Exercise goal: Please filter the listing for the string "instance" and copy each matching line.

== Segment start ==

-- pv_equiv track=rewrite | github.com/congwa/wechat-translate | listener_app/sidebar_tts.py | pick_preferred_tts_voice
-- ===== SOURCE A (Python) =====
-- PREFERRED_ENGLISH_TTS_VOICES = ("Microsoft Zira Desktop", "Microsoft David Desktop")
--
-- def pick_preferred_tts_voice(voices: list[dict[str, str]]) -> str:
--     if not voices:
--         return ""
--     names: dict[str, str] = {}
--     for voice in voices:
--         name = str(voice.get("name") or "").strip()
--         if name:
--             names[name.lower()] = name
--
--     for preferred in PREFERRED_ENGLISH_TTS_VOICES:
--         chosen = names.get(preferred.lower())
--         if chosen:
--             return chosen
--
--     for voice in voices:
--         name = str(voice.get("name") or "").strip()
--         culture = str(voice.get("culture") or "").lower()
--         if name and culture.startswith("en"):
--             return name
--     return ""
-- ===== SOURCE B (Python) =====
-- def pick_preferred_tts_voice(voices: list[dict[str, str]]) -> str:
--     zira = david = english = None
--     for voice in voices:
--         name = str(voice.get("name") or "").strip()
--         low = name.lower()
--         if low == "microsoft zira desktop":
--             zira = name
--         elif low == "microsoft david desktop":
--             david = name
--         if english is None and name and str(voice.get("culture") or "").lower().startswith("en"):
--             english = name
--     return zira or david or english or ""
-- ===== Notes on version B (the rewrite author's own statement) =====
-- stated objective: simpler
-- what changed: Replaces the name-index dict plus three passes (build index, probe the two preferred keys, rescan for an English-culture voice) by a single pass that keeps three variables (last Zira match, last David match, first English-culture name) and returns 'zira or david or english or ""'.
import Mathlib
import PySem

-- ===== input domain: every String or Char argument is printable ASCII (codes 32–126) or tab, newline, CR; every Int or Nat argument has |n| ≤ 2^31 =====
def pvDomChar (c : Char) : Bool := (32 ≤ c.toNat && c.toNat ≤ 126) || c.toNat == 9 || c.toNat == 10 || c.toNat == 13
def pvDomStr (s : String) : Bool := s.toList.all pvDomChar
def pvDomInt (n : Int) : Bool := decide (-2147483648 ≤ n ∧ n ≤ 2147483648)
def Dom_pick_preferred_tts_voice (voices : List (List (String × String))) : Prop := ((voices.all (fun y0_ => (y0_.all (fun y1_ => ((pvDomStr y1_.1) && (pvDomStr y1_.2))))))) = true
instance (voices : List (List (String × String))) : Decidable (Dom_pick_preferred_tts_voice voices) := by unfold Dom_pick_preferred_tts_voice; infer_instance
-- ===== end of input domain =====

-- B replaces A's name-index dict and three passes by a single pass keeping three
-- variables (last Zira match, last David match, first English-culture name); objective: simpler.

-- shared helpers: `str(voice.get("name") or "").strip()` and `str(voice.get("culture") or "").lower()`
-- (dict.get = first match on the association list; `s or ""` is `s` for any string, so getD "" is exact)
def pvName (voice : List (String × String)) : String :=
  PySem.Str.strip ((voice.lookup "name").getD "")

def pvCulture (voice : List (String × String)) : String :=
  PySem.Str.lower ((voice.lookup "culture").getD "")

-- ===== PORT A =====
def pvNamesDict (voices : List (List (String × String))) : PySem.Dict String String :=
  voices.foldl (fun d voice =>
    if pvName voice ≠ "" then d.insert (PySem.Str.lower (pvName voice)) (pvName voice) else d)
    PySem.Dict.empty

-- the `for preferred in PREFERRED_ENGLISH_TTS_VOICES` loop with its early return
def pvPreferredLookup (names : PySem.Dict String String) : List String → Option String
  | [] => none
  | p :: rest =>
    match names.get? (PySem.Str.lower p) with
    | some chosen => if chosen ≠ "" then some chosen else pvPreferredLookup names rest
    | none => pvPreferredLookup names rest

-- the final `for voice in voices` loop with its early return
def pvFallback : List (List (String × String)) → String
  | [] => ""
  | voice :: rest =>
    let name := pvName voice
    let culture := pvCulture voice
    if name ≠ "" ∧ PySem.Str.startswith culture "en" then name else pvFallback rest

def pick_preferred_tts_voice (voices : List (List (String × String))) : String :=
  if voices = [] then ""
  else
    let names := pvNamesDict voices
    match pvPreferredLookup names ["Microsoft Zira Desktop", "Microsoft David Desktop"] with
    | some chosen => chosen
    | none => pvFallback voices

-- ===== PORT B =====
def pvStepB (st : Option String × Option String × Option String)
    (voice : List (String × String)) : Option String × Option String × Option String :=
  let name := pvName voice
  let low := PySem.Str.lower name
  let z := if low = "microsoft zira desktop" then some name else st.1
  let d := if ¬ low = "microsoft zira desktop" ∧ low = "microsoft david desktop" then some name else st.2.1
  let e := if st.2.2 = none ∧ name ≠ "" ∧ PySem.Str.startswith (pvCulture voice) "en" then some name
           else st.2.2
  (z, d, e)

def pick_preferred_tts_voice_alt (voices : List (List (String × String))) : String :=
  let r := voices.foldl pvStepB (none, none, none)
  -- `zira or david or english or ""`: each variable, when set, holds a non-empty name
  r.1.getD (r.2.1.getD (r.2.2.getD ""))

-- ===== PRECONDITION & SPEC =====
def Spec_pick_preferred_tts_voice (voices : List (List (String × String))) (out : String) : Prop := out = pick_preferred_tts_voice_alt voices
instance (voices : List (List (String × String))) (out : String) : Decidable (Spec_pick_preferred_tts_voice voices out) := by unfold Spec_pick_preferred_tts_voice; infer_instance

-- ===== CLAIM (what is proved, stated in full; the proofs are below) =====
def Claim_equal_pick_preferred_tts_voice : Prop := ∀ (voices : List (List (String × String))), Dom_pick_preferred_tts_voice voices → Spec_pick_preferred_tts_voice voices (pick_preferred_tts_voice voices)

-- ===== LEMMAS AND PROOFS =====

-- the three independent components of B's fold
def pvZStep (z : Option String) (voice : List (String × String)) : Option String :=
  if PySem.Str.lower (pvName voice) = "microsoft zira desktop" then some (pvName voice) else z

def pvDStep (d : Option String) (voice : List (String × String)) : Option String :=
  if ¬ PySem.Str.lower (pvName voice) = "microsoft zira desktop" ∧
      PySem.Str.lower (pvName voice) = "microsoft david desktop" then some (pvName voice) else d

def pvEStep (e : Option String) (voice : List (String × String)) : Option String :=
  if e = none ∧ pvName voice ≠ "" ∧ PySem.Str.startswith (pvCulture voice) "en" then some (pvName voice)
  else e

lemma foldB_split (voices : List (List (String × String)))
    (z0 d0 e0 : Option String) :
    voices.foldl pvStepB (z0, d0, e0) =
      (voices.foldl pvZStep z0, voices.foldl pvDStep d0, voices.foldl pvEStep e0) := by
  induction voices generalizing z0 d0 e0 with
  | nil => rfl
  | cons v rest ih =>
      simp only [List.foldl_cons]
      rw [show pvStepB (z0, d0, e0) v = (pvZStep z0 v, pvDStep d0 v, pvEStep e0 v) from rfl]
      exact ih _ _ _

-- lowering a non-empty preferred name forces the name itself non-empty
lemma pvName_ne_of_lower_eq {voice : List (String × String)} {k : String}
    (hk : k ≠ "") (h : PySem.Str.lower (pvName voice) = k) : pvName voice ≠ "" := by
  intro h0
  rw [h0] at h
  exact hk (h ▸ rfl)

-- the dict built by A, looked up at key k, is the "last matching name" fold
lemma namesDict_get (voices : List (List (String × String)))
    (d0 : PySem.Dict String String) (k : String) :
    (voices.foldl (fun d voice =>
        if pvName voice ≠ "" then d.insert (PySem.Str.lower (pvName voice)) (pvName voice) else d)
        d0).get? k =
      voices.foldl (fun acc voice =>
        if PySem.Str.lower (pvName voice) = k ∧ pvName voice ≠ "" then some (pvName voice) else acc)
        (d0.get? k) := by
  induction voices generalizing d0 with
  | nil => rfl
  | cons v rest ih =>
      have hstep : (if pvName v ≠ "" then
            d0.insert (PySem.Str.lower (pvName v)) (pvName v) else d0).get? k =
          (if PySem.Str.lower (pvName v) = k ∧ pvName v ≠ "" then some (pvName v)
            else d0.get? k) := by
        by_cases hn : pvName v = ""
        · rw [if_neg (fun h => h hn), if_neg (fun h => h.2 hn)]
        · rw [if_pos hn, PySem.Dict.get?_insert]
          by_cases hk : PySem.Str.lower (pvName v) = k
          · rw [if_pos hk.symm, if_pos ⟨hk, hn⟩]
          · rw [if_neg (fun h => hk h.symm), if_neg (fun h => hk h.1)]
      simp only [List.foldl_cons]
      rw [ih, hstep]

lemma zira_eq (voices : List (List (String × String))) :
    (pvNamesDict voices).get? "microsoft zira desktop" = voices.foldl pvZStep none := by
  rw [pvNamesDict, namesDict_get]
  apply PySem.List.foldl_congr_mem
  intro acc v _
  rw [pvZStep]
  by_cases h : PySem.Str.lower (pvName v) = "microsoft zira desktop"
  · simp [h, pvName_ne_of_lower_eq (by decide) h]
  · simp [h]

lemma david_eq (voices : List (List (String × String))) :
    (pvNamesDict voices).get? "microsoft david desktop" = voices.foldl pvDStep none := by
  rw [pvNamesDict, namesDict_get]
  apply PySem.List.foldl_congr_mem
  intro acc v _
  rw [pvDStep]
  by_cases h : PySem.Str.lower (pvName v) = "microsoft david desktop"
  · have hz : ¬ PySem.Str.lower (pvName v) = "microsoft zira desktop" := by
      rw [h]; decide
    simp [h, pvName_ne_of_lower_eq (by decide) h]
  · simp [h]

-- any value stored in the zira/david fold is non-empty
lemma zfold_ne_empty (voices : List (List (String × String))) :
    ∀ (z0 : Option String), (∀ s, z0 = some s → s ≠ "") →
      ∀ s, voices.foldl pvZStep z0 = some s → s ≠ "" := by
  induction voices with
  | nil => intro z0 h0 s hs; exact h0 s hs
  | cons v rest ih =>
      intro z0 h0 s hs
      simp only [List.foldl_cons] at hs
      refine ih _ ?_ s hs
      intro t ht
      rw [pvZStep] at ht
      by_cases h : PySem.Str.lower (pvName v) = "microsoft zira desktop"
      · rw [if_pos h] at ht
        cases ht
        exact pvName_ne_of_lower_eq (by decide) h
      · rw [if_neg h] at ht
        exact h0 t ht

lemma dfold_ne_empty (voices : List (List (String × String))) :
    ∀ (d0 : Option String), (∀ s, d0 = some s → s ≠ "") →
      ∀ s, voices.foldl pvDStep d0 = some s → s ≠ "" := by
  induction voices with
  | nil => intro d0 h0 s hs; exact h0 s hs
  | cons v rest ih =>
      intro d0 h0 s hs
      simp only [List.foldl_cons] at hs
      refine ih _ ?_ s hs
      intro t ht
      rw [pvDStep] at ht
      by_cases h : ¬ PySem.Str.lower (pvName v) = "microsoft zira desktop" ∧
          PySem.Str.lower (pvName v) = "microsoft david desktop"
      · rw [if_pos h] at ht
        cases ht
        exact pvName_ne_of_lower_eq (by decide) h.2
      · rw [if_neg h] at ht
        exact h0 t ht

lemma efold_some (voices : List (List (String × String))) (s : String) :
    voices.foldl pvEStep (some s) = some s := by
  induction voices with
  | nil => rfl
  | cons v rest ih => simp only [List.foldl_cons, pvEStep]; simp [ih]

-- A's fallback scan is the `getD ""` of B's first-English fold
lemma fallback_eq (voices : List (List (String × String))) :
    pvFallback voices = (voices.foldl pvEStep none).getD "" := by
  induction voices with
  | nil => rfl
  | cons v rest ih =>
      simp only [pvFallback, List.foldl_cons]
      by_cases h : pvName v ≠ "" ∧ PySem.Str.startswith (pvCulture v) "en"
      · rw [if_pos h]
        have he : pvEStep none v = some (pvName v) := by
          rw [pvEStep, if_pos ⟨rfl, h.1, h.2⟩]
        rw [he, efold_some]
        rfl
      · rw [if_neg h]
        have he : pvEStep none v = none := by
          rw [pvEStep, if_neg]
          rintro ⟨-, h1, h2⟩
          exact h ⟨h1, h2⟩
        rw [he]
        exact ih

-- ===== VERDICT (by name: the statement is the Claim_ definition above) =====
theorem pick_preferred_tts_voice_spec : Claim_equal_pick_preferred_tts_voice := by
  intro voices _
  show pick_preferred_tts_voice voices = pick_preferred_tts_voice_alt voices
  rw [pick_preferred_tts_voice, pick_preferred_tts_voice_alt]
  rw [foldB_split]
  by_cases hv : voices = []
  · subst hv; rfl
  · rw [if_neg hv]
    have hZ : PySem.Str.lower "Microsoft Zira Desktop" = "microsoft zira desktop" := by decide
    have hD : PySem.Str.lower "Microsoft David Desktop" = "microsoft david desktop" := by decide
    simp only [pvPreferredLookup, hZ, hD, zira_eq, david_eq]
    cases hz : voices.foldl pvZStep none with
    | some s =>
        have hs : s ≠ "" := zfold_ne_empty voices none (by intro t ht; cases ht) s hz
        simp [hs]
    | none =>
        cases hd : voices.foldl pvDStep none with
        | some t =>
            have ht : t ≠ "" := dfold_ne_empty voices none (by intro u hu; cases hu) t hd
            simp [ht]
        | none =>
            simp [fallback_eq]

== Segment end ==

Result of the task:
instance (voices : List (List (String × String))) : Decidable (Dom_pick_preferred_tts_voice voices) := by unfold Dom_pick_preferred_tts_voice; infer_instance
instance (voices : List (List (String × String))) (out : String) : Decidable (Spec_pick_preferred_tts_voice voices out) := by unfold Spec_pick_preferred_tts_voice; infer_instance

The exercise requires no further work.